基金supported by Chinese National Science & Technology Major Special Project on Major New Drug Innovation(Nos.2008ZXJ09006001 and 2015ZX09J15104)National Natural Science Foundation of China(No.81130067)
文摘Ferulic acid(FA) is an active component of herbal medicines. One of the best documented activities of FA is its antioxidant property. Moreover, FA exerts antiallergic, anti-inflammatory, and hepatoprotective effects. However, the metabolic pathways of FA in humans remain unclear. To identify whether human CYP or UGT enzymes are involved in the metabolism of FA, reaction phenotyping of FA was conducted using major CYP-selective chemical inhibitors together with individual CYP and UGT Supersomes. The CYPand/or UGT-mediated metabolism kinetics were examined simultaneously or individually.
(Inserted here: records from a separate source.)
-- pv_equiv track=rewrite | github.com/t1ooo/geeksforgeeks | count-number-of-bits-to-be-flipped-to-convert-a-to-b/main.py | countBitsFlipV4
-- ===== SOURCE A (Python) =====
-- def countBitsFlipV4(a, b):
--     def countSetBits(n):
--         count = 0
--         while n > 0:
--             count += 1
--             n &= n - 1
--         return count
--
--     xor = a ^ b
--     return countSetBits(xor)
-- ===== SOURCE B (Python) =====
-- def countBitsFlipV4(a, b):
--     def countSetBits(n):
--         count = 0
--         while n > 0:
--             count += n & 1
--             n >>= 1
--         return count
--
--     xor = a ^ b
--     return countSetBits(xor)
-- ===== Notes on version B (the rewrite author's own statement) =====
-- stated objective: alternative
-- what changed: The Kernighan clear-lowest-set-bit loop (one iteration per set bit) is replaced by a shift-based popcount that adds the low bit and right-shifts once per bit position of the XOR.
import Mathlib
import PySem

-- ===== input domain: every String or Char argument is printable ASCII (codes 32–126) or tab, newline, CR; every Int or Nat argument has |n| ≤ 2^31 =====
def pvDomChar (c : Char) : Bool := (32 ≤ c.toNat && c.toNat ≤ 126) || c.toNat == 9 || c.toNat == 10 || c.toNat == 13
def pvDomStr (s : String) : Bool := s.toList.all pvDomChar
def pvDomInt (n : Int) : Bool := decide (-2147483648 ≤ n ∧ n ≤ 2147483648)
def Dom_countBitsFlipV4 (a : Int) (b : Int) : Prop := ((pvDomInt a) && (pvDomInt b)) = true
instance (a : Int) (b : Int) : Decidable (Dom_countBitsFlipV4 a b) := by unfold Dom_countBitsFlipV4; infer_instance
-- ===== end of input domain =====

-- B replaces the Kernighan clear-lowest-set-bit loop (one iteration per set bit of a^b)
-- by a shift-based popcount loop (one iteration per bit position of a^b); same return value.


-- ===== PORT A =====
-- inner helper countSetBits: count = 0; while n > 0: count += 1; n &= n - 1
def pvCountSetBitsKern (count : Int) (n : Int) : Int :=
  if h : 0 < n then pvCountSetBitsKern (count + 1) (PySem.Int.band n (n - 1))
  else count
termination_by n.toNat
decreasing_by
  rw [PySem.Int.band_of_nonneg (by omega) (by omega)]
  have h1 : n.toNat &&& (n - 1).toNat ≤ (n - 1).toNat := Nat.and_le_right
  simp only [Int.toNat_natCast]
  omega

def countBitsFlipV4 (a : Int) (b : Int) : Int :=
  let xor := PySem.Int.bxor a b
  pvCountSetBitsKern 0 xor

-- ===== PORT B =====
-- inner helper countSetBits: count = 0; while n > 0: count += n & 1; n >>= 1
def pvCountSetBitsShift (count : Int) (n : Int) : Int :=
  if _h : 0 < n then pvCountSetBitsShift (count + PySem.Int.band n 1) (n >>> (1 : Nat))
  else count
termination_by n.toNat
decreasing_by
  have hn : n = (n.toNat : Int) := by omega
  rw [hn, ← Int.natCast_shiftRight]
  simp only [Int.toNat_natCast, Nat.shiftRight_one]
  omega

def countBitsFlipV4_alt (a : Int) (b : Int) : Int :=
  let xor := PySem.Int.bxor a b
  pvCountSetBitsShift 0 xor

-- ===== PRECONDITION & SPEC =====
def Spec_countBitsFlipV4 (a : Int) (b : Int) (out : Int) : Prop := out = countBitsFlipV4_alt a b
instance (a : Int) (b : Int) (out : Int) : Decidable (Spec_countBitsFlipV4 a b out) := by unfold Spec_countBitsFlipV4; infer_instance

-- ===== CLAIM (what is proved, stated in full; the proofs are below) =====
def Claim_equal_countBitsFlipV4 : Prop := ∀ (a : Int) (b : Int), Dom_countBitsFlipV4 a b → Spec_countBitsFlipV4 a b (countBitsFlipV4 a b)

-- ===== LEMMAS AND PROOFS =====

-- ghost popcount on Nat used only by the proofs
def pvPopc (m : Nat) : Nat :=
  if m = 0 then 0 else m % 2 + pvPopc (m / 2)
termination_by m
decreasing_by omega

theorem pvPopc_two_mul (k : Nat) : pvPopc (2 * k) = pvPopc k := by
  rcases Nat.eq_zero_or_pos k with hk | hk
  · simp [hk]
  · rw [pvPopc, if_neg (by omega : ¬ 2 * k = 0),
      (by omega : 2 * k % 2 = 0), (by omega : 2 * k / 2 = k)]
    omega

theorem pvPopc_two_mul_add_one (k : Nat) : pvPopc (2 * k + 1) = pvPopc k + 1 := by
  rw [pvPopc]
  simp [(by omega : (2 * k + 1) % 2 = 1), (by omega : (2 * k + 1) / 2 = k)]
  omega

theorem pv_and_odd (k : Nat) : (2 * k + 1) &&& (2 * k) = 2 * k := by
  apply Nat.eq_of_testBit_eq
  intro i
  cases i with
  | zero =>
      simp [Nat.testBit_and, Nat.testBit_zero, Nat.mul_mod_right,
        (by omega : (2 * k + 1) % 2 = 1), (by omega : (2 * k) % 2 = 0)]
  | succ j =>
      rw [Nat.testBit_and]
      simp [Nat.testBit_succ, (by omega : (2 * k + 1) / 2 = k), (by omega : (2 * k) / 2 = k)]

theorem pv_and_even (k : Nat) (hk : 0 < k) :
    (2 * k) &&& (2 * k - 1) = 2 * (k &&& (k - 1)) := by
  apply Nat.eq_of_testBit_eq
  intro i
  cases i with
  | zero =>
      simp [Nat.testBit_and, Nat.testBit_zero,
        (by omega : (2 * k) % 2 = 0), (by omega : (2 * (k &&& (k - 1))) % 2 = 0)]
  | succ j =>
      rw [Nat.testBit_and]
      simp only [Nat.testBit_succ, (by omega : (2 * k) / 2 = k),
        (by omega : (2 * k - 1) / 2 = k - 1),
        (by omega : (2 * (k &&& (k - 1))) / 2 = k &&& (k - 1))]
      rw [Nat.testBit_and]

-- clearing the lowest set bit removes exactly one bit from the popcount
theorem pvPopc_and_pred (m : Nat) (hm : 0 < m) :
    pvPopc m = pvPopc (m &&& (m - 1)) + 1 := by
  induction m using Nat.strong_induction_on with
  | _ m ih =>
    rcases Nat.even_or_odd m with ⟨k, hk⟩ | ⟨k, hk⟩
    · -- m = 2 * k, k > 0
      have hk' : 0 < k := by omega
      have hsub : m = 2 * k := by omega
      subst hsub
      rw [pv_and_even k hk', pvPopc_two_mul, pvPopc_two_mul,
        ih k (by omega) hk']
    · -- m = 2 * k + 1
      subst hk
      have : (2 * k + 1) - 1 = 2 * k := by omega
      rw [this, pv_and_odd, pvPopc_two_mul, pvPopc_two_mul_add_one]

theorem pvKern_eq (m : Nat) : ∀ c : Int, pvCountSetBitsKern c (m : Int) = c + (pvPopc m : Int) := by
  induction m using Nat.strong_induction_on with
  | _ m ih =>
    intro c
    rcases Nat.eq_zero_or_pos m with hm | hm
    · subst hm
      rw [pvCountSetBitsKern, pvPopc]
      simp
    · rw [pvCountSetBitsKern]
      have hlt : (0 : Int) < (m : Int) := by exact_mod_cast hm
      rw [dif_pos hlt]
      have hc : ((m : Int) - 1) = ((m - 1 : Nat) : Int) := by omega
      rw [hc, PySem.Int.band_natCast]
      have hsmall : m &&& (m - 1) < m :=
        Nat.lt_of_le_of_lt Nat.and_le_right (by omega)
      rw [ih _ hsmall, pvPopc_and_pred m hm]
      push_cast
      ring

theorem pvShift_eq (m : Nat) : ∀ c : Int, pvCountSetBitsShift c (m : Int) = c + (pvPopc m : Int) := by
  induction m using Nat.strong_induction_on with
  | _ m ih =>
    intro c
    rcases Nat.eq_zero_or_pos m with hm | hm
    · subst hm
      rw [pvCountSetBitsShift, pvPopc]
      simp
    · rw [pvCountSetBitsShift]
      have hlt : (0 : Int) < (m : Int) := by exact_mod_cast hm
      rw [dif_pos hlt]
      rw [(by norm_num : (1 : Int) = ((1 : Nat) : Int)), PySem.Int.band_natCast,
        ← Int.natCast_shiftRight]
      rw [ih (m >>> 1) (by simp [Nat.shiftRight_one]; omega)]
      conv_rhs => rw [pvPopc, if_neg (by omega : ¬ m = 0)]
      simp only [Nat.shiftRight_one, Nat.and_one_is_mod]
      push_cast
      ring

theorem pvLoops_eq (x : Int) : pvCountSetBitsKern 0 x = pvCountSetBitsShift 0 x := by
  by_cases hx : 0 < x
  · have hn : x = (x.toNat : Int) := by omega
    rw [hn, pvKern_eq, pvShift_eq]
  · rw [pvCountSetBitsKern, pvCountSetBitsShift, dif_neg hx, dif_neg hx]

-- ===== VERDICT (by name: the statement is the Claim_ definition above) =====
theorem countBitsFlipV4_spec : Claim_equal_countBitsFlipV4 := by
  intro a b _
  unfold Spec_countBitsFlipV4 countBitsFlipV4 countBitsFlipV4_alt
  exact pvLoops_eq _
Relative activity factor and total normalized rate approaches were used to assess the relative contributions of each major human CYPs towards the FA metabolism. Incubations of FA with human liver microsomes(HLM) displayed NADPH-and UDPGA-dependent metabolism with multiple CYP and UGT isoforms involved. CYPs and UGTs contributed equally to the metabolism of FA in HLM. Although CYP1 A2 and CYP3 A4 appeared to be the major contributors in the CYP-mediated clearance, their contributions to the overall clearance are still minor(< 25%). As a constitute of many food and herbs, FA poses low drug-drug interaction risk when co-administrated with other herbs or conventional medicines because multiple phase I and phase II enzymes are involved in its metabolism.